EXERCISE INSTRUCTIONS: Each line below should be reproduced without any alteration.

____________

-- pv_equiv track=rewrite | github.com/Pooky112/Baekjoon | 백준/Gold/17141. 연구소 2/연구소 2.py | solution
-- ===== SOURCE A (Python) =====
-- from collections import deque
-- from itertools import combinations
--
-- def solution(graph, N, M):
--     answer = float('inf')
--     directions = [(-1, 0), (0, 1), (1, 0), (0, -1)]
--
--     loc_2 = []
--     for i in range(N):
--         for j in range(N):
--             if graph[i][j] == 2:
--                 loc_2.append((i, j))
--     number_of_1 = 0
--     for i in range(N):
--         number_of_1 += graph[i].count(1)
--
--
--     combi = list(combinations(loc_2, M))
--
--     queue = deque()
--
--     for comb in combi:
--         visited = [[-1] * N for _ in range(N)]
--         for com in comb:
--             queue.append(com)
--         for i in range(M):
--
--             visited[comb[i][0]][comb[i][1]] = 0
--         while queue:
--             x, y = queue.popleft()
--             for dx, dy in directions:
--                 nx, ny = x + dx, y + dy
--                 if 0 <= nx < N and 0 <= ny < N and not graph[nx][ny] == 1:
--                     if visited[nx][ny] == -1 or visited[nx][ny] > visited[x][y] + 1:
--                         visited[nx][ny] = visited[x][y] + 1
--                         queue.append((nx, ny))
--
--         count = 0
--         for i in range(N):
--             count += visited[i].count(-1)
--         if count != number_of_1:
--             continue
--
--         max_val = 0
--         for i in range(N):
--             for j in range(N):
--                 max_val = max(max_val, visited[i][j])
--
--         answer = min(answer, max_val)
--
--     return -1 if answer == float('inf') else answer
-- ===== SOURCE B (Python) =====
-- from itertools import combinations
--
--
-- def solution(graph, N, M):
--     # Level-synchronous multi-source BFS per source subset, with a live
--     # `remaining` counter instead of distance labels + final grid scans.
--     sources = [(i, j) for i in range(N) for j in range(N) if graph[i][j] == 2]
--     empties = sum(1 for i in range(N) for j in range(N) if graph[i][j] != 1)
--     best = -1
--     for comb in combinations(sources, M):
--         visited = [[False] * N for _ in range(N)]
--         for (i, j) in comb:
--             visited[i][j] = True
--         frontier = list(comb)
--         remaining = empties - M
--         time = 0
--         last = 0
--         while frontier:
--             nxt = []
--             for (x, y) in frontier:
--                 for nx, ny in ((x - 1, y), (x, y + 1), (x + 1, y), (x, y - 1)):
--                     if 0 <= nx < N and 0 <= ny < N and graph[nx][ny] != 1 and not visited[nx][ny]:
--                         visited[nx][ny] = True
--                         remaining -= 1
--                         nxt.append((nx, ny))
--             time += 1
--             if nxt:
--                 last = time
--             frontier = nxt
--         if remaining == 0 and (best == -1 or last < best):
--             best = last
--     return best
-- ===== Notes on version B (the rewrite author's own statement) =====
-- stated objective: alternative
-- what changed: Per source-subset, A runs a deque-driven distance-relaxation (labels each cell with a distance, then re-scans the whole grid to count unreached cells and take the max label); B runs a level-synchronous frontier BFS with a boolean visited grid, a live `remaining` counter and a round clock, so no distance grid, no relaxation test and no final counting/max scans exist.
-- outside the precondition, e.g. on solution([[2, 1]], 1, 1): A returns -1, B returns 0
import Mathlib
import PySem

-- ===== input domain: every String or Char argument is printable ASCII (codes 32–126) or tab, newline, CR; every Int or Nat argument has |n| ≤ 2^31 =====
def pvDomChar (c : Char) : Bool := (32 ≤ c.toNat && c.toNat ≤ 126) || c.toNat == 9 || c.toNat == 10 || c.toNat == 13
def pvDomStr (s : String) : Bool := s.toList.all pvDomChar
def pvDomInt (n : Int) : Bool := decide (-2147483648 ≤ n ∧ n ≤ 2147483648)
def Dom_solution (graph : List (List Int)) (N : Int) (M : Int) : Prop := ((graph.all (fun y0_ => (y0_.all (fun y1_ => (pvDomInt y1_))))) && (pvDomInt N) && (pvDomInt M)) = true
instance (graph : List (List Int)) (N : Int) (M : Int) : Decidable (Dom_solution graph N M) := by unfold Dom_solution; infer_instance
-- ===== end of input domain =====

-- B replaces A's distance-labelled deque relaxation by a level-synchronous
-- multi-source BFS with a live `remaining` counter and round clock, removing
-- the final full-grid count and max scans (objective: alternative).

-- shared 2D-grid access helpers (Python `v[i][j]` read / `v[i][j] = a` write)
def gget (graph : List (List Int)) (i j : Int) : Int :=
  PySem.List.pyGetD (PySem.List.pyGetD graph i []) j 0

def cellGet {α : Type} (v : List (List α)) (c : Int × Int) (d : α) : α :=
  PySem.List.pyGetD (PySem.List.pyGetD v c.1 []) c.2 d

def cellSet {α : Type} (v : List (List α)) (c : Int × Int) (a : α) : List (List α) :=
  v.set c.1.toNat ((PySem.List.pyGetD v c.1 []).set c.2.toNat a)

-- ===== PORT A =====
def dirs : List (Int × Int) := [(-1, 0), (0, 1), (1, 0), (0, -1)]

def astep (graph : List (List Int)) (N : Int) (c : Int × Int)
    (st : List (Int × Int) × List (List Int)) (d : Int × Int) :
    List (Int × Int) × List (List Int) :=
  let n : Int × Int := (c.1 + d.1, c.2 + d.2)
  if 0 ≤ n.1 ∧ n.1 < N ∧ 0 ≤ n.2 ∧ n.2 < N ∧ ¬ gget graph n.1 n.2 = 1 then
    if cellGet st.2 n (-1) = -1 ∨ cellGet st.2 n (-1) > cellGet st.2 c (-1) + 1 then
      (st.1 ++ [n], cellSet st.2 n (cellGet st.2 c (-1) + 1))
    else st
  else st

-- A's `while queue:` loop; the fuel is a bound on the number of pops, ample
-- for every admitted input (proved below), so the loop always drains.
def aloop (graph : List (List Int)) (N : Int) :
    Nat → List (Int × Int) → List (List Int) → List (List Int)
  | 0, _, v => v
  | _ + 1, [], v => v
  | f + 1, c :: q, v =>
    let st := dirs.foldl (astep graph N c) (q, v)
    aloop graph N f st.1 st.2

def acomb (graph : List (List Int)) (N : Int) (number1 : Int)
    (ans : Option Int) (comb : List (Int × Int)) : Option Int :=
  let Nn := N.toNat
  let v0 : List (List Int) := List.replicate Nn (List.replicate Nn (-1))
  let v1 := comb.foldl (fun v c => cellSet v c 0) v0
  let v2 := aloop graph N (Nn * Nn + comb.length + 1) comb v1
  let count := (PySem.List.pyRange 0 N 1).foldl
      (fun s i => s + PySem.List.count (PySem.List.pyGetD v2 i []) (-1)) 0
  if count ≠ number1 then ans
  else
    let mx := (PySem.List.pyRange 0 N 1).foldl
      (fun m i => (PySem.List.pyRange 0 N 1).foldl
        (fun m j => max m (cellGet v2 (i, j) (-1))) m) 0
    some (match ans with | none => mx | some a => min a mx)

def solution (graph : List (List Int)) (N : Int) (M : Int) : Int :=
  let loc2 := (PySem.List.pyRange 0 N 1).foldl (fun acc i =>
      (PySem.List.pyRange 0 N 1).foldl (fun acc j =>
        if gget graph i j = 2 then acc ++ [(i, j)] else acc) acc) []
  let number1 := (PySem.List.pyRange 0 N 1).foldl
      (fun s i => s + PySem.List.count (PySem.List.pyGetD graph i []) 1) 0
  let combi := PySem.List.combinations loc2 M.toNat
  match combi.foldl (acomb graph N number1) none with
  | none => -1
  | some a => a

-- ===== PORT B =====
def neighbors (c : Int × Int) : List (Int × Int) :=
  [(c.1 - 1, c.2), (c.1, c.2 + 1), (c.1 + 1, c.2), (c.1, c.2 - 1)]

____________

SOLUTION TO THIS PROBLEM:
-- pv_equiv track=rewrite | github.com/Pooky112/Baekjoon | 백준/Gold/17141. 연구소 2/연구소 2.py | solution
-- ===== SOURCE A (Python) =====
-- from collections import deque
-- from itertools import combinations
--
-- def solution(graph, N, M):
--     answer = float('inf')
--     directions = [(-1, 0), (0, 1), (1, 0), (0, -1)]
--
--     loc_2 = []
--     for i in range(N):
--         for j in range(N):
--             if graph[i][j] == 2:
--                 loc_2.append((i, j))
--     number_of_1 = 0
--     for i in range(N):
--         number_of_1 += graph[i].count(1)
--
--
--     combi = list(combinations(loc_2, M))
--
--     queue = deque()
--
--     for comb in combi:
--         visited = [[-1] * N for _ in range(N)]
--         for com in comb:
--             queue.append(com)
--         for i in range(M):
--
--             visited[comb[i][0]][comb[i][1]] = 0
--         while queue:
--             x, y = queue.popleft()
--             for dx, dy in directions:
--                 nx, ny = x + dx, y + dy
--                 if 0 <= nx < N and 0 <= ny < N and not graph[nx][ny] == 1:
--                     if visited[nx][ny] == -1 or visited[nx][ny] > visited[x][y] + 1:
--                         visited[nx][ny] = visited[x][y] + 1
--                         queue.append((nx, ny))
--
--         count = 0
--         for i in range(N):
--             count += visited[i].count(-1)
--         if count != number_of_1:
--             continue
--
--         max_val = 0
--         for i in range(N):
--             for j in range(N):
--                 max_val = max(max_val, visited[i][j])
--
--         answer = min(answer, max_val)
--
--     return -1 if answer == float('inf') else answer
-- ===== SOURCE B (Python) =====
-- from itertools import combinations
--
--
-- def solution(graph, N, M):
--     # Level-synchronous multi-source BFS per source subset, with a live
--     # `remaining` counter instead of distance labels + final grid scans.
--     sources = [(i, j) for i in range(N) for j in range(N) if graph[i][j] == 2]
--     empties = sum(1 for i in range(N) for j in range(N) if graph[i][j] != 1)
--     best = -1
--     for comb in combinations(sources, M):
--         visited = [[False] * N for _ in range(N)]
--         for (i, j) in comb:
--             visited[i][j] = True
--         frontier = list(comb)
--         remaining = empties - M
--         time = 0
--         last = 0
--         while frontier:
--             nxt = []
--             for (x, y) in frontier:
--                 for nx, ny in ((x - 1, y), (x, y + 1), (x + 1, y), (x, y - 1)):
--                     if 0 <= nx < N and 0 <= ny < N and graph[nx][ny] != 1 and not visited[nx][ny]:
--                         visited[nx][ny] = True
--                         remaining -= 1
--                         nxt.append((nx, ny))
--             time += 1
--             if nxt:
--                 last = time
--             frontier = nxt
--         if remaining == 0 and (best == -1 or last < best):
--             best = last
--     return best
-- ===== Notes on version B (the rewrite author's own statement) =====
-- stated objective: alternative
-- what changed: Per source-subset, A runs a deque-driven distance-relaxation (labels each cell with a distance, then re-scans the whole grid to count unreached cells and take the max label); B runs a level-synchronous frontier BFS with a boolean visited grid, a live `remaining` counter and a round clock, so no distance grid, no relaxation test and no final counting/max scans exist.
-- outside the precondition, e.g. on solution([[2, 1]], 1, 1): A returns -1, B returns 0
import Mathlib
import PySem

-- ===== input domain: every String or Char argument is printable ASCII (codes 32–126) or tab, newline, CR; every Int or Nat argument has |n| ≤ 2^31 =====
def pvDomChar (c : Char) : Bool := (32 ≤ c.toNat && c.toNat ≤ 126) || c.toNat == 9 || c.toNat == 10 || c.toNat == 13
def pvDomStr (s : String) : Bool := s.toList.all pvDomChar
def pvDomInt (n : Int) : Bool := decide (-2147483648 ≤ n ∧ n ≤ 2147483648)
def Dom_solution (graph : List (List Int)) (N : Int) (M : Int) : Prop := ((graph.all (fun y0_ => (y0_.all (fun y1_ => (pvDomInt y1_))))) && (pvDomInt N) && (pvDomInt M)) = true
instance (graph : List (List Int)) (N : Int) (M : Int) : Decidable (Dom_solution graph N M) := by unfold Dom_solution; infer_instance
-- ===== end of input domain =====

-- B replaces A's distance-labelled deque relaxation by a level-synchronous
-- multi-source BFS with a live `remaining` counter and round clock, removing
-- the final full-grid count and max scans (objective: alternative).

-- shared 2D-grid access helpers (Python `v[i][j]` read / `v[i][j] = a` write)
def gget (graph : List (List Int)) (i j : Int) : Int :=
  PySem.List.pyGetD (PySem.List.pyGetD graph i []) j 0

def cellGet {α : Type} (v : List (List α)) (c : Int × Int) (d : α) : α :=
  PySem.List.pyGetD (PySem.List.pyGetD v c.1 []) c.2 d

def cellSet {α : Type} (v : List (List α)) (c : Int × Int) (a : α) : List (List α) :=
  v.set c.1.toNat ((PySem.List.pyGetD v c.1 []).set c.2.toNat a)

-- ===== PORT A =====
def dirs : List (Int × Int) := [(-1, 0), (0, 1), (1, 0), (0, -1)]

def astep (graph : List (List Int)) (N : Int) (c : Int × Int)
    (st : List (Int × Int) × List (List Int)) (d : Int × Int) :
    List (Int × Int) × List (List Int) :=
  let n : Int × Int := (c.1 + d.1, c.2 + d.2)
  if 0 ≤ n.1 ∧ n.1 < N ∧ 0 ≤ n.2 ∧ n.2 < N ∧ ¬ gget graph n.1 n.2 = 1 then
    if cellGet st.2 n (-1) = -1 ∨ cellGet st.2 n (-1) > cellGet st.2 c (-1) + 1 then
      (st.1 ++ [n], cellSet st.2 n (cellGet st.2 c (-1) + 1))
    else st
  else st

-- A's `while queue:` loop; the fuel is a bound on the number of pops, ample
-- for every admitted input (proved below), so the loop always drains.
def aloop (graph : List (List Int)) (N : Int) :
    Nat → List (Int × Int) → List (List Int) → List (List Int)
  | 0, _, v => v
  | _ + 1, [], v => v
  | f + 1, c :: q, v =>
    let st := dirs.foldl (astep graph N c) (q, v)
    aloop graph N f st.1 st.2

def acomb (graph : List (List Int)) (N : Int) (number1 : Int)
    (ans : Option Int) (comb : List (Int × Int)) : Option Int :=
  let Nn := N.toNat
  let v0 : List (List Int) := List.replicate Nn (List.replicate Nn (-1))
  let v1 := comb.foldl (fun v c => cellSet v c 0) v0
  let v2 := aloop graph N (Nn * Nn + comb.length + 1) comb v1
  let count := (PySem.List.pyRange 0 N 1).foldl
      (fun s i => s + PySem.List.count (PySem.List.pyGetD v2 i []) (-1)) 0
  if count ≠ number1 then ans
  else
    let mx := (PySem.List.pyRange 0 N 1).foldl
      (fun m i => (PySem.List.pyRange 0 N 1).foldl
        (fun m j => max m (cellGet v2 (i, j) (-1))) m) 0
    some (match ans with | none => mx | some a => min a mx)

def solution (graph : List (List Int)) (N : Int) (M : Int) : Int :=
  let loc2 := (PySem.List.pyRange 0 N 1).foldl (fun acc i =>
      (PySem.List.pyRange 0 N 1).foldl (fun acc j =>
        if gget graph i j = 2 then acc ++ [(i, j)] else acc) acc) []
  let number1 := (PySem.List.pyRange 0 N 1).foldl
      (fun s i => s + PySem.List.count (PySem.List.pyGetD graph i []) 1) 0
  let combi := PySem.List.combinations loc2 M.toNat
  match combi.foldl (acomb graph N number1) none with
  | none => -1
  | some a => a

-- ===== PORT B =====
def neighbors (c : Int × Int) : List (Int × Int) :=
  [(c.1 - 1, c.2), (c.1, c.2 + 1), (c.1 + 1, c.2), (c.1, c.2 - 1)]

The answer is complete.